Страница 10 из 17
Максим Максимыч
Основное назначение этого очерка — быть связующим звеном между «Бэлой» и дальнейшими повестями, образующими «журнал» Печорина. Но, помимо этого, очерк содержит дополнительный материал для характеристики как Печорина, так и Максима Максимыча. Лермонтов выдерживает здесь тон постороннего наблюдателя, который умозаключает о характере Печорина по наружным признакам и по поведению. В рукописном тексте вычеркнута часть характеристики — и именно та, где Лермонтов, отклонившись от роли постороннего наблюдателя, стал говорить прямо о характере Печорина и несколько приблизился к своей старой манере.

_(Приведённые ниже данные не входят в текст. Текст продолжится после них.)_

theorem pvFlat_pairwise {β : Type} (mo : Int × β → Option Int) :
    ∀ (g : List β) (s : Int),
    ((PySem.List.enumerate g s).flatMap (fun p => match mo p with | some ei => [(p.1, ei)] | none => [])).Pairwise (fun a b => a.1 < b.1) := by
  intro g
  induction g with
  | nil => intro s; simp [PySem.List.enumerate]
  | cons x g ih =>
    intro s
    rw [PySem.List.enumerate_cons, List.flatMap_cons]
    apply List.pairwise_append.mpr
    refine ⟨?_, ih (s + 1), ?_⟩
    · cases hm : mo (s, x) <;> simp
    · intro a ha b hb
      have hb' := pvFlat_fst_ge mo g (s + 1) b hb
      cases hm : mo (s, x) with
      | none => rw [hm] at ha; simp at ha
      | some ei =>
        rw [hm] at ha
        simp at ha
        have ha1 : a.1 = s := by rw [ha]
        omega

-- ---------- phase 2: the crossing fix on the dict equals the rebuild on the pairs ----------
theorem pvMapNoKey (l : List (Int × Int)) (k : Int) (v : Int) (h : ∀ p ∈ l, p.1 ≠ k) :
    l.map (fun p => if (p.1 == k) = true then (k, v) else p) = l := by
  induction l with
  | nil => rfl
  | cons p l ih =>
    have hp : (p.1 == k) = false := by
      rw [beq_eq_false_iff_ne]; exact h p List.mem_cons_self
    simp only [List.map_cons, hp]
    rw [ih (fun q hq => h q (List.mem_cons_of_mem _ hq))]
    simp

theorem pvFix : ∀ (rest : List (Int × Int)) (res d : PySem.Dict Int Int) (mx : Int),
    d.items = res.items ++ rest → d.keys.Nodup →
    ((rest.map (·.1)).foldl (fun st gi =>
        let ei := st.1.getD gi 0
        if ei < st.2 then (st.1.insert gi st.2, st.2) else (st.1, ei)) (d, mx)).1.items
    = (rest.foldl (fun st q => if q.2 < st.2 then (st.1.insert q.1 st.2, st.2) else (st.1.insert q.1 q.2, q.2)) (res, mx)).1.items := by
  intro rest
  induction rest with
  | nil => intro res d mx hitems _; simpa using hitems
  | cons q rest ih =>
    intro res d mx hitems hnd
    have hkeys : d.keys = res.keys ++ q.1 :: rest.map (·.1) := by
      show d.items.map (·.1) = res.items.map (·.1) ++ q.1 :: rest.map (·.1)
      rw [hitems]; simp
    have hnd2 : (q.1 :: (res.keys ++ rest.map (·.1))).Nodup := by
      have hperm : (res.keys ++ q.1 :: rest.map (·.1)).Perm (q.1 :: (res.keys ++ rest.map (·.1))) :=
        List.perm_middle
      exact hperm.nodup (by rw [← hkeys]; exact hnd)
    have hqres : q.1 ∉ res.keys := fun hc =>
      (List.nodup_cons.mp hnd2).1 (List.mem_append.mpr (Or.inl hc))
    have hqrest : q.1 ∉ rest.map (·.1) := fun hc =>
      (List.nodup_cons.mp hnd2).1 (List.mem_append.mpr (Or.inr hc))
    have hqmem : (q.1, q.2) ∈ d.items := by rw [hitems]; simp
    have hgd : d.getD q.1 0 = q.2 := PySem.Dict.getD_of_mem_items d hqmem hnd 0
    have hcont : d.contains q.1 = true := by
      rw [PySem.Dict.contains_eq_decide_mem_keys]
      simp [hkeys]
    have hrescont : res.contains q.1 = false := by
      rw [PySem.Dict.contains_eq_decide_mem_keys]
      simpa using hqres
    have hresne : ∀ x ∈ res.items, x.1 ≠ q.1 := by
      intro x hx hc
      exact hqres (hc ▸ List.mem_map_of_mem hx)
    have hrestne : ∀ x ∈ rest, x.1 ≠ q.1 := by
      intro x hx hc
      exact hqrest (hc ▸ List.mem_map_of_mem hx)
    simp only [List.map_cons, List.foldl_cons, hgd]
    by_cases hlt : q.2 < mx
    · rw [if_pos hlt, if_pos hlt]
      have hins : (d.insert q.1 mx).items = (res.insert q.1 mx).items ++ rest := by
        rw [PySem.Dict.items_insert_of_contains d mx hcont,
            PySem.Dict.items_insert_of_not_contains res mx hrescont, hitems]
        rw [List.map_append, List.map_cons]
        rw [pvMapNoKey res.items q.1 mx hresne, pvMapNoKey rest q.1 mx hrestne]
        simp
      have hnd' : (d.insert q.1 mx).keys.Nodup := by
        have hk : (d.insert q.1 mx).keys = d.keys := by
          show (d.insert q.1 mx).items.map (·.1) = d.keys
          rw [hins, PySem.Dict.items_insert_of_not_contains res mx hrescont, hkeys]
          simp only [List.map_append, List.map_cons, List.cons_append, List.append_assoc]
          rfl
        rw [hk]; exact hnd
      exact ih (res.insert q.1 mx) (d.insert q.1 mx) mx hins hnd'
    · rw [if_neg hlt, if_neg hlt]
      apply ih (res.insert q.1 q.2) d q.2 ?_ hnd
      rw [PySem.Dict.items_insert_of_not_contains res q.2 hrescont, hitems]
      simp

В целом очерк представляет собой своего рода эпилог к «Бэле», из которого читатель узнает о предпринятом Печориным путешествии в Персию. Вместе с «Бэлой» этот очерк завершает необходимую биографическую и психологическую экспозицию героя. Эта условная композиционная роль очерка не чувствуется благодаря заранее подготовленной реалистической мотивировке, при которой даже Максим Максимыч превращен из простого рассказчика в самостоятельный психологический образ. Лермонтов преодолевает все традиции и условности старой прозы, тщательно мотивируя каждое положение и придавая самой мотивировке глубокий внутренний смысл. Очерк «Максим Максимыч» показателен как явный переход Лермонтова к реалистической манере, при которой даже формальные элементы построения и мотивировки получают самостоятельное художественное значение — как важные элементы изображаемой автором действительности.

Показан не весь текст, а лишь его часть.